But Boy didn't want Doctor to hate him. Boy loved the Doctor; Doctor had helped Boy so much. Boy wanted Doctor to be a friend again.

But then the trap would happen. Doctor would hate Boy anyway. Better a little hurt now. Better ruin his Master's plan now by making the Doctor leave him behind. If Boy were away from the TARDIS, he couldn't obey his Master. If he were anywhere but here, he couldn't destroy the Doctor.

--

Adric's fingers parted and the shard of vase clattered to the floor. Blood was soaking the Doctor's suit, but he didn't try to stop it. Instead, he just put his arm round the kid, who was crying again, huddled on the floor. Adric wrapped his arms around his legs and buried his face in his knees, much as he'd been when they'd found him.
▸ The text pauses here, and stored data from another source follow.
-- pv_equiv track=rewrite | github.com/cursland/markast | markast/widgets/builtin/code_group.py | _format_highlight
-- ===== SOURCE A (Python) =====
-- from typing import Any, Callable, Dict, List
--
-- def _format_highlight(lines: List[int]) -> str:
--     if not lines:
--         return ""
--     srt = sorted(set(lines))
--     out: List[str] = []
--     s = e = srt[0]
--     for x in srt[1:]:
--         if x == e + 1:
--             e = x
--         else:
--             out.append(f"{s}-{e}" if s != e else str(s))
--             s = e = x
--     out.append(f"{s}-{e}" if s != e else str(s))
--     return ",".join(out)
-- ===== SOURCE B (Python) =====
-- from itertools import groupby
-- from typing import List
--
-- def _format_highlight(lines: List[int]) -> str:
--     if not lines:
--         return ""
--     srt = sorted(set(lines))
--     out: List[str] = []
--     for _key, grp in groupby(enumerate(srt), key=lambda p: p[1] - p[0]):
--         vals = [v for _, v in grp]
--         first, last = vals[0], vals[-1]
--         out.append(f"{first}-{last}" if first != last else str(first))
--     return ",".join(out)
-- ===== Notes on version B (the rewrite author's own statement) =====
-- stated objective: idiomatic
-- what changed: Replaces A's inline start/end state machine with the classic itertools.groupby(enumerate(sorted_values), key=value-index) run decomposition: each maximal consecutive run becomes one materialized group, formatted from its first and last values.
import Mathlib
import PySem

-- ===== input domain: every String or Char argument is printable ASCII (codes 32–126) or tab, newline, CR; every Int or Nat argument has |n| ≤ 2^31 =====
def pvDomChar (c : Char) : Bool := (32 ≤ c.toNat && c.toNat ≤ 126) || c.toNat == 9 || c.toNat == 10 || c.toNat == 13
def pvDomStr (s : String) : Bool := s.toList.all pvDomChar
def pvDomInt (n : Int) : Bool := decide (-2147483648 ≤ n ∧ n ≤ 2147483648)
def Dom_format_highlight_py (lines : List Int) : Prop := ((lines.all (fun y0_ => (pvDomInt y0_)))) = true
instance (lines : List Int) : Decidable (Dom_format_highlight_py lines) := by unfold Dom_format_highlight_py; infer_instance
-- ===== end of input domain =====

-- B replaces A's inline start/end state machine by the idiomatic groupby(enumerate(srt), key=value-index)
-- run decomposition; same cost, different decomposition (objective: idiomatic).

-- ===== PORT A =====
-- f"{s}-{e}" if s != e else str(s)
def pvFmtA (s e : Int) : String :=
  if s ≠ e then PySem.Int.toStr s ++ "-" ++ PySem.Int.toStr e else PySem.Int.toStr s

def format_highlight_py (lines : List Int) : String :=
  if lines = [] then "" else
  match PySem.List.sorted (PySem.Set.ofList lines) (fun x => x) false with
  | [] => ""   -- unreachable: sorted(set(lines)) of a nonempty list is nonempty
  | h :: t =>
    let st := t.foldl (fun (acc : List String × Int × Int) x =>
      match acc with
      | (out, s, e) =>
        if x = e + 1 then (out, s, x) else (out ++ [pvFmtA s e], x, x)) ([], h, h)
    PySem.Str.join "," (st.1 ++ [pvFmtA st.2.1 st.2.2])

-- ===== PORT B =====
-- itertools.groupby by key (materialized groups, in order)
def pvGroupBy {α : Type} (f : α → Int) : List α → List (List α)
  | [] => []
  | x :: xs =>
    match pvGroupBy f xs with
    | [] => [[x]]
    | [] :: gs => [x] :: gs  -- unreachable: groups are nonempty
    | (y :: g) :: gs => if f x = f y then (x :: y :: g) :: gs else [x] :: (y :: g) :: gs

-- vals[0], vals[-1]; f"{first}-{last}" if first != last else str(first)
def pvFmtGroup (vals : List Int) : String :=
  match vals with
  | [] => ""  -- unreachable: groupby groups are nonempty
  | a :: r =>
    let b := r.getLastD a
    if a ≠ b then PySem.Int.toStr a ++ "-" ++ PySem.Int.toStr b else PySem.Int.toStr a

def format_highlight_py_alt (lines : List Int) : String :=
  if lines = [] then "" else
  let srt := PySem.List.sorted (PySem.Set.ofList lines) (fun x => x) false
  let groups := pvGroupBy (fun p => p.2 - p.1) (PySem.List.enumerate srt)
  PySem.Str.join "," (groups.map (fun g => pvFmtGroup (g.map Prod.snd)))

-- ===== PRECONDITION & SPEC =====
def Spec_format_highlight_py (lines : List Int) (out : String) : Prop := out = format_highlight_py_alt lines
instance (lines : List Int) (out : String) : Decidable (Spec_format_highlight_py lines out) := by unfold Spec_format_highlight_py; infer_instance

-- ===== CLAIM (what is proved, stated in full; the proofs are below) =====
def Claim_equal_format_highlight_py : Prop := ∀ (lines : List Int), Dom_format_highlight_py lines → Spec_format_highlight_py lines (format_highlight_py lines)

-- ===== LEMMAS AND PROOFS =====

/-- The maximal consecutive runs of `h :: t`, as plain value lists. -/
def pvRuns (h : Int) : List Int → List (List Int)
  | [] => [[h]]
  | x :: t =>
    if x = h + 1 then
      match pvRuns x t with
      | g :: gs => (h :: g) :: gs
      | [] => [[h]]
    else [h] :: pvRuns x t

/-- The formatted pieces produced from run-start `s`, current end `e`, remaining `t`. -/
def pvFmtRunsFrom (s e : Int) : List Int → List String
  | [] => [pvFmtA s e]
  | x :: t => if x = e + 1 then pvFmtRunsFrom s x t else pvFmtA s e :: pvFmtRunsFrom x x t

/-- Format a run list whose first run is still open with recorded start `s`. -/
def pvFmtRunsG (s : Int) : List (List Int) → List String
  | [] => []
  | g :: gs => pvFmtA s (g.getLastD s) :: gs.map pvFmtGroup

theorem pvRuns_cons_struct (t : List Int) (e : Int) :
    ∃ g gs, pvRuns e t = (e :: g) :: gs := by
  cases t with
  | nil => exact ⟨[], [], rfl⟩
  | cons x t =>
    by_cases hx : x = e + 1
    · subst hx
      obtain ⟨g, gs, hg⟩ := pvRuns_cons_struct t (e + 1)
      exact ⟨(e + 1) :: g, gs, by simp [pvRuns, hg]⟩
    · exact ⟨[], pvRuns x t, by simp [pvRuns, hx]⟩

theorem pvGroupBy_cons {α : Type} (f : α → Int) (x : α) (xs : List α) :
    pvGroupBy f (x :: xs) = (match pvGroupBy f xs with
      | [] => [[x]]
      | [] :: gs => [x] :: gs
      | (y :: g) :: gs => if f x = f y then (x :: y :: g) :: gs else [x] :: (y :: g) :: gs) := rfl

theorem pvGroupBy_cons_struct {α : Type} (f : α → Int) (q : α) (qs : List α) :
    ∃ g gs, pvGroupBy f (q :: qs) = (q :: g) :: gs := by
  rw [pvGroupBy_cons]
  cases hq : pvGroupBy f qs with
  | nil => exact ⟨[], [], rfl⟩
  | cons g0 gs =>
    cases g0 with
    | nil => exact ⟨[], gs, rfl⟩
    | cons y g =>
      by_cases hf : f q = f y
      · exact ⟨y :: g, gs, by simp [hf]⟩
      · exact ⟨[], (y :: g) :: gs, by simp [hf]⟩

/-- A-side: the state-machine fold produces exactly the run pieces. -/
theorem pvFoldA_eq (t : List Int) : ∀ (out : List String) (s e : Int),
    (let st := t.foldl (fun (acc : List String × Int × Int) x =>
      match acc with
      | (o, s', e') =>
        if x = e' + 1 then (o, s', x) else (o ++ [pvFmtA s' e'], x, x)) (out, s, e)
     st.1 ++ [pvFmtA st.2.1 st.2.2]) = out ++ pvFmtRunsFrom s e t := by
  induction t with
  | nil => intro out s e; simp [pvFmtRunsFrom]
  | cons x t ih =>
    intro out s e
    by_cases hx : x = e + 1
    · simpa [List.foldl, hx, pvFmtRunsFrom] using ih out s x
    · simpa [List.foldl, hx, pvFmtRunsFrom] using ih (out ++ [pvFmtA s e]) x x

/-- groupby(enumerate …, key = value − index) computes exactly the consecutive runs. -/
theorem pvGroupBy_enum_eq (t : List Int) : ∀ (h i : Int),
    (pvGroupBy (fun p : Int × Int => p.2 - p.1) (PySem.List.enumerate (h :: t) i)).map (List.map Prod.snd)
      = pvRuns h t := by
  induction t with
  | nil => intro h i; simp [PySem.List.enumerate_cons, pvGroupBy, pvRuns]
  | cons x t ih =>
    intro h i
    obtain ⟨g, gs, hg⟩ := pvGroupBy_cons_struct (fun p : Int × Int => p.2 - p.1)
      ((i+1, x)) (PySem.List.enumerate t (i+1+1))
    have ihx := ih x (i+1)
    rw [PySem.List.enumerate_cons, hg] at ihx
    rw [show PySem.List.enumerate (h :: x :: t) i
        = (i, h) :: (i+1, x) :: PySem.List.enumerate t (i+1+1) by
      simp [PySem.List.enumerate_cons], pvGroupBy_cons, hg]
    simp only []
    by_cases hx : x = h + 1
    · rw [if_pos (show h - i = x - (i + 1) by omega), pvRuns]
      simp only [if_pos hx]
      obtain ⟨g', gs', hr⟩ := pvRuns_cons_struct t x
      rw [hr]
      rw [hr] at ihx
      simp only [List.map_cons] at ihx ⊢
      injection ihx with h1 h2
      injection h1 with _ h1'
      simp [h1', h2]
    · rw [if_neg (show ¬ h - i = x - (i + 1) by omega), pvRuns]
      simp only [if_neg hx, List.map_cons]
      simp only [List.map_cons] at ihx
      simp [ihx]

theorem pvFmtGroup_cons (a : Int) (r : List Int) :
    pvFmtGroup (a :: r) = pvFmtA a (r.getLastD a) := rfl

theorem pvFmtRunsG_eq_map (t : List Int) (e : Int) :
    pvFmtRunsG e (pvRuns e t) = (pvRuns e t).map pvFmtGroup := by
  obtain ⟨g, gs, hr⟩ := pvRuns_cons_struct t e
  rw [hr]
  simp only [pvFmtRunsG, List.map_cons, pvFmtGroup_cons, List.getLastD_cons]

/-- B-side: formatting the runs equals the A-side piece list. -/
theorem pvFmtRunsFrom_eq (t : List Int) : ∀ (s e : Int),
    pvFmtRunsFrom s e t = pvFmtRunsG s (pvRuns e t) := by
  induction t with
  | nil => intro s e; simp [pvFmtRunsFrom, pvRuns, pvFmtRunsG]
  | cons x t ih =>
    intro s e
    by_cases hx : x = e + 1
    · rw [pvFmtRunsFrom]
      simp only [if_pos hx]
      rw [pvRuns]
      simp only [if_pos hx]
      obtain ⟨g, gs, hr⟩ := pvRuns_cons_struct t x
      rw [hr, ih s x, hr]
      simp only [pvFmtRunsG, List.getLastD_cons]
    · rw [pvFmtRunsFrom]
      simp only [if_neg hx]
      rw [pvRuns]
      simp only [if_neg hx]
      rw [ih x x, pvFmtRunsG, pvFmtRunsG_eq_map]
      rfl

theorem pvSorted_set_ne_nil (lines : List Int) (hl : lines ≠ []) :
    PySem.List.sorted (PySem.Set.ofList lines) (fun x => x) false ≠ [] := by
  intro h
  rw [PySem.List.sorted_eq_nil_iff] at h
  cases lines with
  | nil => exact hl rfl
  | cons a l =>
    have : a ∈ PySem.Set.ofList (a :: l) := by
      rw [PySem.Set.mem_ofList]; exact List.mem_cons_self
    rw [h] at this
    exact absurd this (List.not_mem_nil)

-- ===== VERDICT (by name: the statement is the Claim_ definition above) =====
theorem format_highlight_py_spec : Claim_equal_format_highlight_py := by
  intro lines _
  unfold Spec_format_highlight_py format_highlight_py format_highlight_py_alt
  by_cases hl : lines = []
  · simp [hl]
  · simp only [if_neg hl]
    cases hsrt : PySem.List.sorted (PySem.Set.ofList lines) (fun x => x) false with
    | nil => exact absurd hsrt (pvSorted_set_ne_nil lines hl)
    | cons h t =>
      have hA := pvFoldA_eq t [] h h
      simp only at hA
      refine congrArg (PySem.Str.join ",") ?_
      rw [hA]
      have hB : (pvGroupBy (fun p : Int × Int => p.2 - p.1)
            (PySem.List.enumerate (h :: t) 0)).map (fun g => pvFmtGroup (g.map Prod.snd))
          = pvFmtRunsFrom h h t := by
        rw [show (fun g : List (Int × Int) => pvFmtGroup (g.map Prod.snd))
              = pvFmtGroup ∘ List.map Prod.snd from rfl, ← List.map_map,
            pvGroupBy_enum_eq t h 0, pvFmtRunsFrom_eq, pvFmtRunsG_eq_map]
      simpa using hB.symm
"Doctor, are you alright?" Donna asked.

"It's not much more than a scratch," he answered. He was hugging the boy, which seemed like a stupid way to act towards someone who'd just attacked him for no good reason. The act of comfort just seemed to make Adric's crying worse.

The Doctor half-lifted the kid to his feet and then sat him down on the bed.

"It's OK, Adric," he said, speaking soothingly. "No one's going to hurt you anymore. You don't have to fight. Just rest." He eased Adric down so he was once more lying on the bed. The boy turned his head away but all trace of violence had gone.

"I'll make you better, Adric. I promise. The Master will never hurt you again."

Donna just watched. The Doctor's shirt and jacket both had a puddle of red on their front. Only when he'd tucked the boy into bed again did he appear to pay any attention to them. He left the bedroom, inspecting the cut as he did.

"Shouldn't we be locking him up or something?" Donna asked. She couldn't understand how the Doctor could be so calm about someone stabbing him.

"He's just frightened and panicking."

"He tried to kill you."

They reached the console room, the Doctor removing both his jacket and shirt.

"Aw. I loved this suit," he murmured, seeing the hole and the stain in the front of the jacket.

"The suit is the least of your problems. That kid stabbed you!"

"This?" The Doctor looked at the cut, a gash a little over an inch long. It wasn't deep and the blood wasn't flowing particularly fast. He pulled a medical kit out from under the console. "This is just a scratch. I've given myself worse cuts shaving."

"I can't believe you've managed to stab yourself while shaving."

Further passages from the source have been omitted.